**EXERCISE:** Take each line of the data that contains the string "from" and copy it.

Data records

-- pv_equiv track=rewrite | github.com/neestoralvz/ce-simple | .archive/cce-legacy/scripts/intelligence/concept-relationship-mapper.py | _calculate_co_occurrence
-- ===== SOURCE A (Python) =====
-- from typing import Dict, List, Tuple, Set, Any, Optional
--
-- def _calculate_co_occurrence(concept_a: Dict[str, Any], concept_b: Dict[str, Any],
--                            file_concepts: Dict[str, List[Dict]]) -> int:
--     """Calculate co-occurrence frequency of two concepts"""
--     co_occurrence_count = 0
--
--     # Count files where both concepts appear
--     for file_path, file_concept_list in file_concepts.items():
--         file_concept_ids = {c['id'] for c in file_concept_list}
--         if concept_a['id'] in file_concept_ids and concept_b['id'] in file_concept_ids:
--             co_occurrence_count += 1
--
--     return co_occurrence_count
-- ===== SOURCE B (Python) =====
-- def _calculate_co_occurrence(concept_a, concept_b, file_concepts):
--     """Calculate co-occurrence frequency of two concepts"""
--     id_a = concept_a['id']
--     id_b = concept_b['id']
--     files_with_a = set()
--     files_with_b = set()
--     for file_path, file_concept_list in file_concepts.items():
--         for c in file_concept_list:
--             cid = c['id']
--             if cid == id_a:
--                 files_with_a.add(file_path)
--             if cid == id_b:
--                 files_with_b.add(file_path)
--     return len(files_with_a & files_with_b)
-- ===== Notes on version B (the rewrite author's own statement) =====
-- stated objective: alternative
-- what changed: Instead of building a per-file dedup set of concept ids and incrementing a co-occurrence counter per file, B scans each file's concept list once, maintains two indexes (the set of file paths containing concept_a's id and the set containing concept_b's id) and returns the size of their intersection.
-- outside the precondition, e.g. on _calculate_co_occurrence({'name': 'x'}, {'id': 'b'}, {}): A returns 0, B raises KeyError
import Mathlib
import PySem

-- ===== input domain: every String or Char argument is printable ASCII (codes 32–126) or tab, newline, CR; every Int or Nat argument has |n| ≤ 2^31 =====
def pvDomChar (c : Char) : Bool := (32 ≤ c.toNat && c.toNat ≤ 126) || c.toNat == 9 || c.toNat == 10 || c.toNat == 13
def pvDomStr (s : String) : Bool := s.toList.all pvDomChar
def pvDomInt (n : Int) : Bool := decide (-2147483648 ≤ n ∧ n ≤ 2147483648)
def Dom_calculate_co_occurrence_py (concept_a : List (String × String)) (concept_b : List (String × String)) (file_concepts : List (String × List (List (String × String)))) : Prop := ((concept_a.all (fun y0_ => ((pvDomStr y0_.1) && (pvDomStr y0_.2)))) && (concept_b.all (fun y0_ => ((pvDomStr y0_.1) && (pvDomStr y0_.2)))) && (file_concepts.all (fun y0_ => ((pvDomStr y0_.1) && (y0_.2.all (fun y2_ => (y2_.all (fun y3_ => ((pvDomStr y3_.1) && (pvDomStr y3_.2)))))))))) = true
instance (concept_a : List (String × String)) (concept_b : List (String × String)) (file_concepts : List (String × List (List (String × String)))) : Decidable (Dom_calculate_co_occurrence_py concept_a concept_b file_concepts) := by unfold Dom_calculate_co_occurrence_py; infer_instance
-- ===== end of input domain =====

-- B replaces A's per-file dedup-set + running counter with two file-path indexes filled in one
-- pass and intersected at the end (alternative decomposition, similar cost).


-- ===== PORT A =====
-- d['id'] (total form; Pre_ guarantees the key is present, so the default is never the value used)
def pvGetId (d : List (String × String)) : String :=
  ((PySem.Dict.mk d).get? "id").getD ""

def calculate_co_occurrence_py (concept_a : List (String × String)) (concept_b : List (String × String)) (file_concepts : List (String × List (List (String × String)))) : Int :=
  file_concepts.foldl
    (fun co_occurrence_count fp =>
      let file_concept_ids : PySem.Set String :=
        PySem.Set.ofList (fp.2.map (fun c => pvGetId c))
      if PySem.Set.contains file_concept_ids (pvGetId concept_a)
          && PySem.Set.contains file_concept_ids (pvGetId concept_b) then
        co_occurrence_count + 1
      else
        co_occurrence_count) 0

-- ===== PORT B =====
def calculate_co_occurrence_py_alt (concept_a : List (String × String)) (concept_b : List (String × String)) (file_concepts : List (String × List (List (String × String)))) : Int :=
  let id_a := pvGetId concept_a
  let id_b := pvGetId concept_b
  let st :=
    file_concepts.foldl
      (fun (st : PySem.Set String × PySem.Set String) fp =>
        fp.2.foldl
          (fun (st : PySem.Set String × PySem.Set String) c =>
            let cid := pvGetId c
            (if cid == id_a then PySem.Set.add st.1 fp.1 else st.1,
             if cid == id_b then PySem.Set.add st.2 fp.1 else st.2)) st)
      (PySem.Set.empty, PySem.Set.empty)
  PySem.Set.len (PySem.Set.inter st.1 st.2)

-- ===== PRECONDITION & SPEC =====
-- Pre_ excludes inputs where some dict lacks the 'id' key (A raises KeyError there except where its
-- short-circuit skips the lookup, in which case B's up-front lookup naturally raises) and
-- association lists with duplicate file paths, which cannot arise from a Python dict.
def Pre_calculate_co_occurrence_py (concept_a : List (String × String)) (concept_b : List (String × String)) (file_concepts : List (String × List (List (String × String)))) : Prop :=
  (PySem.Dict.mk concept_a).contains "id" = true ∧
  (PySem.Dict.mk concept_b).contains "id" = true ∧
  (∀ fp ∈ file_concepts, ∀ c ∈ fp.2, (PySem.Dict.mk c).contains "id" = true) ∧
  (file_concepts.map Prod.fst).Nodup
instance (concept_a : List (String × String)) (concept_b : List (String × String)) (file_concepts : List (String × List (List (String × String)))) : Decidable (Pre_calculate_co_occurrence_py concept_a concept_b file_concepts) := by unfold Pre_calculate_co_occurrence_py; infer_instance

def pvWitness_calculate_co_occurrence_py : (List (String × String)) × (List (String × String)) × (List (String × List (List (String × String)))) :=
  ([("id", "a")], [("id", "b")], [("f.md", [[("id", "a")], [("id", "b")]])])

def Spec_calculate_co_occurrence_py (concept_a : List (String × String)) (concept_b : List (String × String)) (file_concepts : List (String × List (List (String × String)))) (out : Int) : Prop := out = calculate_co_occurrence_py_alt concept_a concept_b file_concepts
instance (concept_a : List (String × String)) (concept_b : List (String × String)) (file_concepts : List (String × List (List (String × String)))) (out : Int) : Decidable (Spec_calculate_co_occurrence_py concept_a concept_b file_concepts out) := by unfold Spec_calculate_co_occurrence_py; infer_instance

-- ===== CLAIM (what is proved, stated in full; the proofs are below) =====
def Claim_equal_calculate_co_occurrence_py : Prop := ∀ (concept_a : List (String × String)) (concept_b : List (String × String)) (file_concepts : List (String × List (List (String × String)))), Dom_calculate_co_occurrence_py concept_a concept_b file_concepts → Pre_calculate_co_occurrence_py concept_a concept_b file_concepts → Spec_calculate_co_occurrence_py concept_a concept_b file_concepts (calculate_co_occurrence_py concept_a concept_b file_concepts)

-- ===== LEMMAS AND PROOFS =====

-- B's inner loop over one file's concept list: each index gains the file's path iff the id occurs.
theorem pv_inner (cs : List (List (String × String))) (fa fb : List String)
    (path ida idb : String) :
    cs.foldl
      (fun (st : PySem.Set String × PySem.Set String) c =>
        (if pvGetId c == ida then PySem.Set.add st.1 path else st.1,
         if pvGetId c == idb then PySem.Set.add st.2 path else st.2)) (fa, fb)
    = ((if cs.any (fun c => pvGetId c == ida) then PySem.Set.add fa path else fa),
       (if cs.any (fun c => pvGetId c == idb) then PySem.Set.add fb path else fb)) := by
  induction cs generalizing fa fb with
  | nil => simp
  | cons c cs ih =>
    simp only [List.foldl_cons, List.any_cons, Bool.or_eq_true]
    rw [ih]
    have hadd : ∀ (s : PySem.Set String), PySem.Set.add (PySem.Set.add s path) path
        = PySem.Set.add s path := by
      intro s
      exact PySem.Set.add_of_mem ((PySem.Set.mem_add s path path).mpr (Or.inr rfl))
    by_cases h1 : (pvGetId c == ida) = true <;> by_cases h2 : (pvGetId c == idb) = true <;>
      simp [h1, h2]

-- Adding a fresh path to the indexes changes the intersection size by 1 exactly when it went into both.
theorem pv_step (fa fb : List String) (path : String) (pa pb : Bool)
    (hfa : path ∉ fa) (hfb : path ∉ fb) :
    PySem.Set.len
      (PySem.Set.inter (if pa then PySem.Set.add fa path else fa)
        (if pb then PySem.Set.add fb path else fb))
    = PySem.Set.len (PySem.Set.inter fa fb) + (if pa && pb then 1 else 0) := by
  have hcong : List.filter (fun x => List.contains (fb ++ [path]) x) fa
      = List.filter (fun x => List.contains fb x) fa := by
    apply List.filter_congr
    intro x hx
    have hxp : (x == path) = false := beq_eq_false_iff_ne.mpr (fun h => hfa (h ▸ hx))
    simp only [List.contains_append, List.contains_cons, List.contains_nil, hxp, Bool.or_false]
  have hpf : List.contains fb path = false := by
    simp only [List.contains_eq_mem]
    exact decide_eq_false hfb
  have hpt : List.contains (fb ++ [path]) path = true := by
    simp only [List.contains_eq_mem]
    exact decide_eq_true (by simp)
  cases pa <;> cases pb <;>
    simp only [Bool.false_eq_true, Bool.false_and, Bool.and_false, Bool.and_self,
      if_false, if_true, PySem.Set.add_of_not_mem hfa, PySem.Set.add_of_not_mem hfb,
      PySem.Set.inter, PySem.Set.len, PySem.Set.contains]
  · omega
  · rw [hcong]; omega
  · rw [List.filter_append]
    simp only [List.filter_cons, hpf, Bool.false_eq_true, if_false, List.filter_nil,
      List.append_nil]
    omega
  · rw [List.filter_append, hcong]
    simp only [List.filter_cons, hpt, if_true, List.filter_nil]
    rw [List.length_append]
    simp only [List.length_cons, List.length_nil]
    omega

-- Main loop invariant relating A's counter to the size of the intersection of B's indexes.
theorem pv_main (ida idb : String)
    (fcs : List (String × List (List (String × String)))) (fa fb : List String) (cnt : Int)
    (hnd : (fcs.map Prod.fst).Nodup)
    (hfa : ∀ p ∈ fcs, p.1 ∉ fa) (hfb : ∀ p ∈ fcs, p.1 ∉ fb) :
    (fcs.foldl
      (fun co_occurrence_count fp =>
        let file_concept_ids : PySem.Set String :=
          PySem.Set.ofList (fp.2.map (fun c => pvGetId c))
        if PySem.Set.contains file_concept_ids ida
            && PySem.Set.contains file_concept_ids idb then
          co_occurrence_count + 1
        else co_occurrence_count) cnt)
    = cnt + (PySem.Set.len (PySem.Set.inter
        (fcs.foldl
          (fun (st : PySem.Set String × PySem.Set String) fp =>
            fp.2.foldl
              (fun (st : PySem.Set String × PySem.Set String) c =>
                (if pvGetId c == ida then PySem.Set.add st.1 fp.1 else st.1,
                 if pvGetId c == idb then PySem.Set.add st.2 fp.1 else st.2)) st) (fa, fb)).1
        (fcs.foldl
          (fun (st : PySem.Set String × PySem.Set String) fp =>
            fp.2.foldl
              (fun (st : PySem.Set String × PySem.Set String) c =>
                (if pvGetId c == ida then PySem.Set.add st.1 fp.1 else st.1,
                 if pvGetId c == idb then PySem.Set.add st.2 fp.1 else st.2)) st) (fa, fb)).2)
        - PySem.Set.len (PySem.Set.inter fa fb)) := by
  induction fcs generalizing fa fb cnt with
  | nil => simp
  | cons fp fcs ih =>
    simp only [List.map_cons, List.nodup_cons, List.mem_map] at hnd
    obtain ⟨hndhd, hndtl⟩ := hnd
    have hfahd : fp.1 ∉ fa := hfa fp (by simp)
    have hfbhd : fp.1 ∉ fb := hfb fp (by simp)
    simp only [List.foldl_cons]
    rw [pv_inner]
    set pa := fp.2.any (fun c => pvGetId c == ida) with hpa
    set pb := fp.2.any (fun c => pvGetId c == idb) with hpb
    have hcond : (PySem.Set.contains (PySem.Set.ofList (fp.2.map (fun c => pvGetId c))) ida
        && PySem.Set.contains (PySem.Set.ofList (fp.2.map (fun c => pvGetId c))) idb)
        = (pa && pb) := by
      have h1 : PySem.Set.contains (PySem.Set.ofList (fp.2.map (fun c => pvGetId c))) ida = pa := by
        rw [hpa]
        by_cases h : ida ∈ fp.2.map (fun c => pvGetId c)
        · have := (PySem.Set.contains_iff (PySem.Set.ofList (fp.2.map (fun c => pvGetId c))) ida).mpr
            ((PySem.Set.mem_ofList _ _).mpr h)
          rw [this]
          simp only [List.mem_map] at h
          obtain ⟨c, hc, hceq⟩ := h
          symm
          simp only [List.any_eq_true]
          exact ⟨c, hc, by simp [hceq]⟩
        · have : PySem.Set.contains (PySem.Set.ofList (fp.2.map (fun c => pvGetId c))) ida = false := by
            by_contra hh
            have := (PySem.Set.contains_iff (PySem.Set.ofList (fp.2.map (fun c => pvGetId c))) ida).mp
              (by revert hh; cases PySem.Set.contains (PySem.Set.ofList (fp.2.map (fun c => pvGetId c))) ida <;> simp)
            exact h ((PySem.Set.mem_ofList _ _).mp this)
          rw [this]
          symm
          simp only [List.any_eq_false]
          intro c hc
          simp only [beq_iff_eq]
          intro hceq
          exact h (List.mem_map.mpr ⟨c, hc, hceq⟩)
      have h2 : PySem.Set.contains (PySem.Set.ofList (fp.2.map (fun c => pvGetId c))) idb = pb := by
        rw [hpb]
        by_cases h : idb ∈ fp.2.map (fun c => pvGetId c)
        · have := (PySem.Set.contains_iff (PySem.Set.ofList (fp.2.map (fun c => pvGetId c))) idb).mpr
            ((PySem.Set.mem_ofList _ _).mpr h)
          rw [this]
          simp only [List.mem_map] at h
          obtain ⟨c, hc, hceq⟩ := h
          symm
          simp only [List.any_eq_true]
          exact ⟨c, hc, by simp [hceq]⟩
        · have : PySem.Set.contains (PySem.Set.ofList (fp.2.map (fun c => pvGetId c))) idb = false := by
            by_contra hh
            have := (PySem.Set.contains_iff (PySem.Set.ofList (fp.2.map (fun c => pvGetId c))) idb).mp
              (by revert hh; cases PySem.Set.contains (PySem.Set.ofList (fp.2.map (fun c => pvGetId c))) idb <;> simp)
            exact h ((PySem.Set.mem_ofList _ _).mp this)
          rw [this]
          symm
          simp only [List.any_eq_false]
          intro c hc
          simp only [beq_iff_eq]
          intro hceq
          exact h (List.mem_map.mpr ⟨c, hc, hceq⟩)
      rw [h1, h2]
    have hfa' : ∀ p ∈ fcs, p.1 ∉ (if pa then PySem.Set.add fa fp.1 else fa) := by
      intro p hp
      have hne : p.1 ≠ fp.1 := fun h => hndhd ⟨p, hp, h⟩
      cases pa <;> simp [PySem.Set.mem_add, hne, hfa p (by simp [hp])]
    have hfb' : ∀ p ∈ fcs, p.1 ∉ (if pb then PySem.Set.add fb fp.1 else fb) := by
      intro p hp
      have hne : p.1 ≠ fp.1 := fun h => hndhd ⟨p, hp, h⟩
      cases pb <;> simp [PySem.Set.mem_add, hne, hfb p (by simp [hp])]
    rw [ih _ _ _ hndtl hfa' hfb']
    rw [pv_step fa fb fp.1 pa pb hfahd hfbhd]
    simp only [hcond]
    cases pa && pb <;> simp <;> ring

-- ===== VERDICT (by name: the statement is the Claim_ definition above) =====
theorem calculate_co_occurrence_py_spec : Claim_equal_calculate_co_occurrence_py := by
  intro concept_a concept_b file_concepts _hdom _hpre
  unfold Spec_calculate_co_occurrence_py calculate_co_occurrence_py calculate_co_occurrence_py_alt
  rw [pv_main (pvGetId concept_a) (pvGetId concept_b) file_concepts [] [] 0
    _hpre.2.2.2 (by simp) (by simp)]
  simp [PySem.Set.inter, PySem.Set.len, PySem.Set.empty]
-- ===== LEMMAS AND PROOFS =====

-- Closed forms both ports are reduced to (proof helpers only).
def gridGet (s : List (List Int)) (i j : Nat) : Int := (s.getD i []).getD j 0
def colsCF (s : List (List Int)) (w : Nat) : List (List Int) :=
  (List.range w).map (fun j => (List.range s.length).map (fun i => gridGet s i j))
def blocCF (s : List (List Int)) (tn q r : Nat) : List Int :=
  (List.range tn).flatMap (fun x => (List.range tn).map (fun y => gridGet s (q * tn + x) (r * tn + y)))

theorem trunc_nat (n tn : Nat) : PySem.Int.truncdiv (n:Int) (tn:Int) = ((n/tn : Nat) : Int) := by
  unfold PySem.Int.truncdiv; rw [Int.tdiv_eq_ediv]; simp

-- Port A reduces to the closed forms (per-column / per-block gathering).
theorem A_cf (s : List (List Int)) (t : Int) (ht : 1 ≤ t) :
    SepareSudoku s t =
      ((List.range (s.length / t.toNat)).flatMap
         (fun q => (List.range (s.length / t.toNat)).map (fun r => blocCF s t.toNat q r)),
       colsCF s (s.getD 0 []).length, s) := by
  obtain ⟨tn, rfl⟩ : ∃ tn : Nat, t = (tn : Int) := ⟨t.toNat, by omega⟩
  unfold SepareSudoku
  simp only [trunc_nat, PySem.List.pyRange_zero_natCast, List.foldl_map,
    PySem.List.foldl_append_singleton_eq_map,
    PySem.List.foldl_append_eq_flatMap, PySem.List.pyGetD_natCast, PySem.List.pyGetD_zero,
    ← Nat.cast_mul, ← Nat.cast_add, List.nil_append, Int.toNat_natCast]
  unfold colsCF blocCF gridGet
  simp

-- sequential modify at the same index composes
theorem modify_comp {α : Type} (bs : List α) (k : Nat) (f g : α → α) :
    (bs.modify k f).modify k g = bs.modify k (fun x => g (f x)) := by
  apply List.ext_getElem
  · simp
  · intro i h1 h2
    simp only [List.getElem_modify]
    split_ifs <;> rfl
-- main lemma, proved by strong induction on length
lemma main_lemma : ∀ (n : Nat) (xs : List String), xs.length ≤ n →
    goA xs [] none = parse_body_alt xs := by
  intro n
  induction n with
  | zero =>
    intro xs hlen
    have : xs = [] := List.eq_nil_of_length_eq_zero (Nat.le_zero.mp hlen)
    subst this
    simp [goA, parse_body_alt, bFind, bGroups]
  | succ n ih =>
    intro xs hlen
    cases xs with
    | nil => simp [goA, parse_body_alt, bFind, bGroups]
    | cons l rest =>
      simp only [List.length_cons, Nat.succ_le_succ_iff] at hlen
      by_cases hs : PySem.Str.startswith l "Notes" = true
      · have hs' := hs; simp at hs'
        simp [goA, hs, hs', parse_body_alt, bFind, bGroups]
      · have hs' := hs; simp at hs'
        by_cases he : l = ""
        · subst he
          have hA : goA ("" :: rest) [] none = goA rest [] none := by
            simp [goA, hs, hs', sw_empty_chars]
          rw [hA, ih rest hlen]
          simp only [parse_body_alt]
          have hb : bFind ("" :: rest) = (bFind rest).map (· + 1) := by
            simp only [bFind]
            rw [if_neg (by simp [sw_empty, sw_empty_chars])]
          rw [hb]
          cases hf : bFind rest with
          | none => simp [bGroups_empty]
          | some j => simp [List.take_succ_cons, bGroups_empty, List.drop_succ_cons]
        · have hA : goA (l :: rest) [] none = goA rest [] (some l) := by
            simp [goA, hs, hs', he]
          rw [hA, goA_some rest l]
          have hgr := aSpan_append rest
          have hmem := aSpan_mem rest
          have hstop := aSpan_stop rest
          set g := (aSpan rest).1 with hgdef
          set r := (aSpan rest).2 with hrdef
          have hne : ∀ x ∈ g, x ≠ "" := fun x hx => (hmem x hx).1
          have hnw : ∀ x ∈ g, ¬ (PySem.Str.startswith x "Notes" = true) :=
            fun x hx => (hmem x hx).2
          rcases hstop with hr | ⟨h, t, hr, hht⟩
          · -- rest is one run of non-empty non-Notes lines
            rw [hr]
            have hg : g = rest := by rw [hr] at hgr; simpa using hgr
            have hf : bFind rest = none := by
              rw [← hg]
              have := bFind_append g [] hnw
              simpa [bFind] using this
            have hfx : bFind (l :: rest) = none := by
              simp only [bFind]
              rw [if_neg hs, hf]
              simp
            have hbg : bGroups (l :: rest) = [joinSp (l :: g)] := by
              rw [bGroups_pos l he rest, ← hg, bSpan_all g hne]
              simp [bGroups]
            simp [parse_body_alt, hfx, hbg, joinSp_cons]
          · rcases hht with hNotes | hEmpty
            · -- run ends at a Notes line
              rw [hr]
              have hNotes' := hNotes; simp at hNotes'
              have hrest : g ++ h :: t = rest := by rw [hr] at hgr; exact hgr
              have hfr : bFind rest = some g.length := by
                rw [← hrest, bFind_append g (h :: t) hnw]
                simp [bFind, hNotes, hNotes']
              have hfx : bFind (l :: rest) = some (g.length + 1) := by
                simp only [bFind]
                rw [if_neg hs, hfr]
                simp
              have htake : (l :: rest).take (g.length + 1) = l :: g := by
                rw [List.take_succ_cons, ← hrest]
                simpa using List.take_length_add_append (i := 0) (l₁ := g) (l₂ := h :: t)
              have hdrop : (l :: rest).drop (g.length + 1 + 1) = t := by
                rw [List.drop_succ_cons, ← hrest]
                simpa using List.drop_length_add_append (i := 1) (l₁ := g) (l₂ := h :: t)
              have hbg : bGroups (l :: g) = [joinSp (l :: g)] := by
                rw [bGroups_pos l he g, bSpan_all g hne]
                simp [bGroups]
              simp [parse_body_alt, hfx, htake, hdrop, hbg, joinSp_cons, hNotes, hNotes']
            · -- run ends at an empty line; recurse on the tail
              subst hEmpty
              rw [hr]
              have hrest : g ++ "" :: t = rest := by rw [hr] at hgr; exact hgr
              have htlen : t.length ≤ n := by
                have := congrArg List.length hrest
                simp at this
                omega
              have hfr : bFind rest = (bFind t).map (· + (g.length + 1)) := by
                rw [← hrest, bFind_append g _ hnw]
                have hb0 : bFind ("" :: t) = (bFind t).map (· + 1) := by
                  simp only [bFind]
                  rw [if_neg (by simp [sw_empty, sw_empty_chars])]
                rw [hb0]
                cases hft : bFind t <;> simp <;> omega
              have hihT := ih t htlen
              cases hft : bFind t with
              | none =>
                have hfx : bFind (l :: rest) = none := by
                  simp only [bFind]
                  rw [if_neg hs, hfr, hft]
                  simp
                have hbg : bGroups (l :: rest) = joinSp (l :: g) :: bGroups t := by
                  rw [bGroups_pos l he rest, ← hrest, bSpan_stop g t hne]
                  simp [bGroups_empty]
                simp [parse_body_alt, hfx, hft, hbg, joinSp_cons, sw_empty, sw_empty_chars, hihT]
              | some j =>
                have hfx : bFind (l :: rest) = some (j + (g.length + 1) + 1) := by
                  simp only [bFind]
                  rw [if_neg hs, hfr, hft]
                  simp
                have htake : (l :: rest).take (j + (g.length + 1) + 1)
                    = l :: (g ++ "" :: t.take j) := by
                  rw [List.take_succ_cons, ← hrest]
                  have e : j + (g.length + 1) = g.length + (j + 1) := by omega
                  rw [e, List.take_length_add_append, List.take_succ_cons]
                have hdrop : (l :: rest).drop (j + (g.length + 1) + 1 + 1)
                    = t.drop (j + 1) := by
                  rw [List.drop_succ_cons, ← hrest]
                  have e : j + (g.length + 1) + 1 = g.length + (j + 2) := by omega
                  rw [e, List.drop_length_add_append, List.drop_succ_cons]
                have hbg : bGroups (l :: (g ++ "" :: t.take j))
                    = joinSp (l :: g) :: bGroups (t.take j) := by
                  rw [bGroups_pos l he _, bSpan_stop g _ hne]
                  simp [bGroups_empty]
                simp [parse_body_alt, hfx, hft, htake, hdrop, hbg, joinSp_cons, sw_empty, sw_empty_chars, hihT]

**ANSWER AREA:**
-- from typing import Dict, List, Tuple, Set, Any, Optional
-- association lists with duplicate file paths, which cannot arise from a Python dict.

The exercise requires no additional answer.